The study also found flooding from such a tsunami would exceed 20 feet along Seattle's shoreline. The DNR said the study found waves may travel up to 3 miles inland at the Port of Tacoma, although flooding would be lower than in previous studies.

Flooding from the tsunami will be greater near the Seattle Fault but the new study showed shoreline flooding and increased currents throughout the Salish Sea, from Blaine to Olympia. 

The earthquake scenario used in the modeling is a "very large, low-probability" magnitude 7.5 earthquake on the Seattle Fault, which runs east-west through Puget Sound and downtown Seattle. The fault has produced several documented earthquakes, according to DNR.

The DNR said the model does not account for tide stages or local tsunamis triggered by earthquake-induced landslides.

“Most often, when we think of tsunamis, we think of our outer coast and communities along the Pacific Ocean. But there’s a long history of earthquakes on faults in the Puget Sound,” said Commissioner of Public Lands Hilary Franz. “While the history of earthquakes and tsunamis along the Seattle Fault is less frequent than the Cascadia subduction zone, the impacts could be massive. That’s why it’s critical these communities have the information they need to prepare and respond.”
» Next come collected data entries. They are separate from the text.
-- pv_equiv track=rewrite | github.com/Hunryyy/ocr | eval.py | _would_cycle
-- ===== SOURCE A (Python) =====
-- from typing import Any, Dict, List, Optional, Tuple
--
-- def _would_cycle(u: int, v: int, out_map: Dict[int, Optional[int]]) -> bool:
--     cur = v
--     seen = set()
--     while cur is not None:
--         if cur == u:
--             return True
--         if cur in seen:
--             break
--         seen.add(cur)
--         cur = out_map.get(cur)
--     return False
-- ===== SOURCE B (Python) =====
-- def _would_cycle(u: int, v: int, out_map) -> bool:
--     # Backward closure: saturate the set of all nodes from which u is reachable
--     # (predecessor closure of {u} over the edge list), then test membership of v.
--     anc = {u}
--     changed = True
--     while changed:
--         changed = False
--         for k, w in out_map.items():
--             if w in anc and k not in anc:
--                 anc.add(k)
--                 changed = True
--     return v in anc
-- ===== Notes on version B (the rewrite author's own statement) =====
-- stated objective: alternative
-- what changed: Instead of walking the successor chain forward from v with a visited set, B computes the set of ALL nodes that reach u by saturating a predecessor closure of {u} over the edge list, then tests v's membership; Pre_ restricts the association list to duplicate-free keys, the only lists a Python dict can denote.
import Mathlib
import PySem

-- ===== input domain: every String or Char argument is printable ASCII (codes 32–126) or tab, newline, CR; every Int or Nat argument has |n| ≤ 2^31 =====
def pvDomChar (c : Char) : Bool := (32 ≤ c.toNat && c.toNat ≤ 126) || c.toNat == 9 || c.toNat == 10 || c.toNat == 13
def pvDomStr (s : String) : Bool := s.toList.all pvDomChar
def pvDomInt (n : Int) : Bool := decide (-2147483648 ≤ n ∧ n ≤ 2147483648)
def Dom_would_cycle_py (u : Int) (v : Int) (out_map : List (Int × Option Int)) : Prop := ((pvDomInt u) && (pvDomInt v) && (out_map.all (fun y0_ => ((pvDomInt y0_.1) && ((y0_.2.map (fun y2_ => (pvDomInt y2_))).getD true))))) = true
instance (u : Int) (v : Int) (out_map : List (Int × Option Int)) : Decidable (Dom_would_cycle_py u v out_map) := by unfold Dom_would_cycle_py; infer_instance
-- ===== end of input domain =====

-- B replaces A's forward walk along the successor chain (with a 'seen' set) by a
-- backward saturation: it computes the set of ALL nodes that reach u by closing {u}
-- under predecessors over the edge list, then tests v's membership (alternative algorithm).

-- ===== PORT A =====
-- A's while loop: cur starts at v; stops returning True on u, False on a repeat (seen)
-- or on None.  The loop terminates because each iteration adds a fresh node to 'seen';
-- the fuel out_map.length + 2 is a strict upper bound on the iteration count (proved
-- unreachable in wcA_iff below), so the port computes exactly A's value.
def wcA_loop (u : Int) (out_map : List (Int × Option Int)) :
    Nat → Int → PySem.Set Int → Bool
  | 0, _, _ => false
  | fuel + 1, cur, seen =>
      if cur = u then true
      else if PySem.Set.contains seen cur then false
      else
        match PySem.Dict.getD (PySem.Dict.mk out_map) cur none with
        | some nxt => wcA_loop u out_map fuel nxt (PySem.Set.add seen cur)
        | none => false

def would_cycle_py (u : Int) (v : Int) (out_map : List (Int × Option Int)) : Bool :=
  wcA_loop u out_map (out_map.length + 2) v PySem.Set.empty

-- ===== PORT B =====
-- one edge (k, w) of the inner 'for k, w in out_map.items()' loop: add k when w ∈ anc
def wcBstep (st : PySem.Set Int × Bool) (p : Int × Option Int) : PySem.Set Int × Bool :=
  match p.2 with
  | some x =>
      if PySem.Set.contains st.1 x && !PySem.Set.contains st.1 p.1
      then (PySem.Set.add st.1 p.1, true) else st
  | none => st

-- one full pass over the edge list, with its 'changed' flag
def wcBpass (out_map : List (Int × Option Int)) (anc : PySem.Set Int) :
    PySem.Set Int × Bool :=
  out_map.foldl wcBstep (anc, false)

-- the 'while changed' loop; a changing pass adds at least one key of out_map to anc,
-- so out_map.length + 1 passes provably reach the fixpoint (wc_sat_fix below)
def wcBsat (out_map : List (Int × Option Int)) : Nat → PySem.Set Int → PySem.Set Int
  | 0, anc => anc
  | fuel + 1, anc =>
      let r := wcBpass out_map anc
      if r.2 then wcBsat out_map fuel r.1 else anc

def would_cycle_py_alt (u : Int) (v : Int) (out_map : List (Int × Option Int)) : Bool :=
  PySem.Set.contains (wcBsat out_map (out_map.length + 1) (PySem.Set.ofList [u])) v

-- ===== PRECONDITION & SPEC =====
-- Pre_ requires the association-list keys to be duplicate-free — exactly the lists a
-- Python dict (A's actual parameter type) can denote; duplicate-key lists are artefacts
-- of the dict-as-list encoding, on which first-match lookup vs whole-list scanning differ.
def Pre_would_cycle_py (u : Int) (v : Int) (out_map : List (Int × Option Int)) : Prop :=
  (out_map.map Prod.fst).Nodup
instance (u : Int) (v : Int) (out_map : List (Int × Option Int)) : Decidable (Pre_would_cycle_py u v out_map) := by unfold Pre_would_cycle_py; infer_instance

def pvWitness_would_cycle_py : Int × Int × (List (Int × Option Int)) :=
  (0, 1, [(1, some 0)])

def Spec_would_cycle_py (u : Int) (v : Int) (out_map : List (Int × Option Int)) (out : Bool) : Prop := out = would_cycle_py_alt u v out_map
instance (u : Int) (v : Int) (out_map : List (Int × Option Int)) (out : Bool) : Decidable (Spec_would_cycle_py u v out_map out) := by unfold Spec_would_cycle_py; infer_instance

-- ===== CLAIM =====
def Claim_equal_would_cycle_py : Prop := ∀ (u : Int) (v : Int) (out_map : List (Int × Option Int)), Dom_would_cycle_py u v out_map → Pre_would_cycle_py u v out_map → Spec_would_cycle_py u v out_map (would_cycle_py u v out_map)

-- ===== LEMMAS AND PROOFS =====

-- the successor step A's chain takes: None sticks, otherwise out_map.get(cur)
def wcStep (out_map : List (Int × Option Int)) : Option Int → Option Int
  | none => none
  | some c => PySem.Dict.getD (PySem.Dict.mk out_map) c none

-- reachability of u along the successor chain — the meaning both ports compute
def wcReach (u : Int) (m : List (Int × Option Int)) (c : Int) : Prop :=
  ∃ j, (wcStep m)^[j] (some c) = some u

-- the (finite) universe of values a chain node can take
def wcS (v : Int) (out_map : List (Int × Option Int)) : List Int :=
  v :: out_map.filterMap Prod.snd

theorem wcStep_none (m : List (Int × Option Int)) (j : Nat) :
    (wcStep m)^[j] none = none := by
  induction j with
  | zero => rfl
  | succ j ih => rw [Function.iterate_succ_apply]; exact ih

theorem wc_getD_mem (m : List (Int × Option Int)) (c x : Int)
    (h : PySem.Dict.getD (PySem.Dict.mk m) c none = some x) :
    x ∈ m.filterMap Prod.snd := by
  induction m with
  | nil => simp [PySem.Dict.getD, PySem.Dict.get?] at h
  | cons p rest ih =>
    rw [PySem.Dict.getD_eq_get?_getD, PySem.Dict.get?_mk_cons] at h
    by_cases hk : p.1 == c
    · simp [hk] at h
      exact List.mem_filterMap.2 ⟨p, List.mem_cons_self, by simp [h]⟩
    · simp [hk] at h
      rw [← PySem.Dict.getD_eq_get?_getD] at h
      have := ih h
      exact List.mem_filterMap.2 (by
        obtain ⟨a, ha, hav⟩ := List.mem_filterMap.1 this
        exact ⟨a, List.mem_cons_of_mem _ ha, hav⟩)

-- first-match lookup returns the value of SOME member pair
theorem wc_getD_pair_mem (m : List (Int × Option Int)) (c x : Int)
    (h : PySem.Dict.getD (PySem.Dict.mk m) c none = some x) :
    (c, some x) ∈ m := by
  induction m with
  | nil => simp [PySem.Dict.getD, PySem.Dict.get?] at h
  | cons p rest ih =>
    rw [PySem.Dict.getD_eq_get?_getD, PySem.Dict.get?_mk_cons] at h
    by_cases hk : p.1 == c
    · simp only [hk, if_true, Option.getD_some] at h
      have hc : p.1 = c := by simpa using hk
      have : p = (c, some x) := by cases p; simp_all
      rw [← this]; exact List.mem_cons_self
    · simp only [hk, Bool.false_eq_true, if_false] at h
      rw [← PySem.Dict.getD_eq_get?_getD] at h
      exact List.mem_cons_of_mem _ (ih h)

-- with duplicate-free keys, every member pair IS the lookup result
theorem wc_getD_of_mem (m : List (Int × Option Int)) (k : Int) (w : Option Int)
    (hnd : (m.map Prod.fst).Nodup) (hmem : (k, w) ∈ m) :
    PySem.Dict.getD (PySem.Dict.mk m) k none = w := by
  induction m with
  | nil => simp at hmem
  | cons p rest ih =>
    rw [List.map_cons, List.nodup_cons] at hnd
    rw [PySem.Dict.getD_eq_get?_getD, PySem.Dict.get?_mk_cons]
    rcases List.mem_cons.1 hmem with heq | htail
    · rw [← heq]; simp
    · by_cases hk : p.1 == k
      · exfalso
        have : p.1 = k := by simpa using hk
        exact hnd.1 (this ▸ List.mem_map.2 ⟨(k, w), htail, rfl⟩)
      · simp only [hk, Bool.false_eq_true, if_false]
        rw [← PySem.Dict.getD_eq_get?_getD]
        exact ih hnd.2 htail

-- once the chain repeats, every later value already occurred before the repeat
theorem wc_period (m : List (Int × Option Int)) (x : Option Int) (i k : Nat)
    (hik : i < k) (heq : (wcStep m)^[k] x = (wcStep m)^[i] x) :
    ∀ j, ∃ j' < k, (wcStep m)^[j'] x = (wcStep m)^[j] x := by
  intro j
  induction j using Nat.strong_induction_on with
  | _ j ih =>
    by_cases hj : j < k
    · exact ⟨j, hj, rfl⟩
    · obtain ⟨d, rfl⟩ : ∃ d, j = d + k := ⟨j - k, by omega⟩
      have h1 : (wcStep m)^[d + k] x = (wcStep m)^[d + i] x := by
        rw [Function.iterate_add_apply, heq, ← Function.iterate_add_apply]
      have hlt : d + i < d + k := by omega
      obtain ⟨j', hj', hj'eq⟩ := ih (d + i) hlt
      exact ⟨j', hj', by rw [hj'eq, h1]⟩

theorem wc_chain_mem (v : Int) (m : List (Int × Option Int)) (j : Nat) (c : Int)
    (h : (wcStep m)^[j] (some v) = some c) : c ∈ wcS v m := by
  cases j with
  | zero => simp at h; simp [wcS, h]
  | succ j =>
    rw [Function.iterate_succ_apply'] at h
    cases hprev : (wcStep m)^[j] (some v) with
    | none => rw [hprev] at h; simp [wcStep] at h
    | some c' =>
      rw [hprev] at h
      simp only [wcStep] at h
      exact List.mem_cons_of_mem _ (wc_getD_mem m c' c h)

-- pigeonhole: strictly more distinct chain values than |wcS| is impossible
theorem wc_pigeon (v : Int) (m : List (Int × Option Int)) (k : Nat)
    (hsome : ∀ i < k, ∃ c, (wcStep m)^[i] (some v) = some c)
    (hdist : ∀ i j, i < j → j < k → (wcStep m)^[i] (some v) ≠ (wcStep m)^[j] (some v)) :
    k ≤ m.length + 1 := by
  classical
  set f : Nat → Option Int := fun i => (wcStep m)^[i] (some v) with hf
  have hinj : Set.InjOn f (Finset.range k) := by
    intro a ha b hb hab
    simp only [Finset.coe_range, Set.mem_Iio] at ha hb
    by_contra hne
    rcases Nat.lt_or_ge a b with h | h
    · exact hdist a b h hb hab
    · exact hdist b a (by omega) ha hab.symm
  have hmaps : ∀ i ∈ Finset.range k, f i ∈ ((wcS v m).map some).toFinset := by
    intro i hi
    simp only [Finset.mem_range] at hi
    obtain ⟨c, hc⟩ := hsome i hi
    simp only [hf, hc, List.mem_toFinset, List.mem_map]
    exact ⟨c, wc_chain_mem v m i c hc, rfl⟩
  have hcard := Finset.card_le_card_of_injOn f hmaps hinj
  have h1 : (Finset.range k).card = k := Finset.card_range k
  have h2 : ((wcS v m).map some).toFinset.card ≤ ((wcS v m).map some).length :=
    List.toFinset_card_le _
  have h3 : ((wcS v m).map some).length = (m.filterMap Prod.snd).length + 1 := by
    simp [wcS]
  have h4 : (m.filterMap Prod.snd).length ≤ m.length := List.length_filterMap_le _ _
  omega
-- pv_equiv track=rewrite | github.com/polimataai/harvestingmedia | key_food.py | find_column_by_pattern
-- ===== SOURCE A (Python) =====
-- def find_column_by_pattern(columns, patterns):
--     """Find the index of a column that best matches the given patterns."""
--     # Try exact match first
--     for pattern in patterns:
--         for i, col in enumerate(columns):
--             if str(col).lower() == pattern:
--                 return i
--
--     # Then try contains match
--     for pattern in patterns:
--         for i, col in enumerate(columns):
--             if pattern in str(col).lower():
--                 return i
--
--     # Return first column as default
--     return 0
-- ===== SOURCE B (Python) =====
-- def find_column_by_pattern(columns, patterns):
--     """Single pass over the columns, tracking the best (pattern_rank, index)
--     pair for exact and containment matches; resolve by pattern priority.
--     Stops as soon as no remaining pattern rank could improve either best."""
--     bestx = None  # (pattern_rank, column_index) of best exact match so far
--     bestc = None  # same for containment matches
--     for i, col in enumerate(columns):
--         if bestx is not None and bestx[0] == 0:
--             break  # rank 0 exact match: nothing can beat it
--         s = str(col).lower()
--         for j, p in enumerate(patterns):
--             if bestx is not None and bestx[0] <= j and bestc is not None and bestc[0] <= j:
--                 break  # later patterns cannot improve either best
--             if (bestx is None or j < bestx[0]) and s == p:
--                 bestx = (j, i)
--             if (bestc is None or j < bestc[0]) and p in s:
--                 bestc = (j, i)
--     if bestx is not None:
--         return bestx[1]
--     if bestc is not None:
--         return bestc[1]
--     return 0
-- ===== Notes on version B (the rewrite author's own statement) =====
-- stated objective: alternative
-- what changed: Replaces A's two pattern-major restart-scanning phases by a single column-major pass that maintains the lexicographically best (pattern_rank, index) pair for exact and containment matches, then resolves by pattern priority.
import Mathlib
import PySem

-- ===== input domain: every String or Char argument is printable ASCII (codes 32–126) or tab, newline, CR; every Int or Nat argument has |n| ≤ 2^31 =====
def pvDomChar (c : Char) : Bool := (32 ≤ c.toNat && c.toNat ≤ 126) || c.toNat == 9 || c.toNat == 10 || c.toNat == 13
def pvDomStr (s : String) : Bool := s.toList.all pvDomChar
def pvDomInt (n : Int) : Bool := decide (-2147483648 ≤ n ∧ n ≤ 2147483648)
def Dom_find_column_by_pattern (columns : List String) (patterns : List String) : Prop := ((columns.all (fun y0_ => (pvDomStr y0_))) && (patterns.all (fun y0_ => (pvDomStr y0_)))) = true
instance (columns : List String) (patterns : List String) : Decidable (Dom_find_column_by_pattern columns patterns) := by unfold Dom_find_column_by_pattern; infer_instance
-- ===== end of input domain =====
The study was conducted to help local and state officials develop response and preparedness plans for a tsunami.

The DNR offers many resources for families to be prepared in the event of an earthquake. If an earthquake occurs, it's safest to drop, cover and hold on, and then evacuate to higher ground to get as far inland as possible.

“We will continue to ensure our Office of Emergency Management -- and all our departments -- are best equipped to respond to emergencies and natural disasters, while we also strengthen our infrastructure and build a resilient city now and for the future," said Seattle Mayor Bruce Harrell.

The most recent earthquake was powerful enough to move the beach at Restoration Point on Bainbridge Island upward by 23 feet and dropped land at Seattle's West Point by 3 feet.

DNR said the next earthquake may establish new shorelines in many locations near the fault line.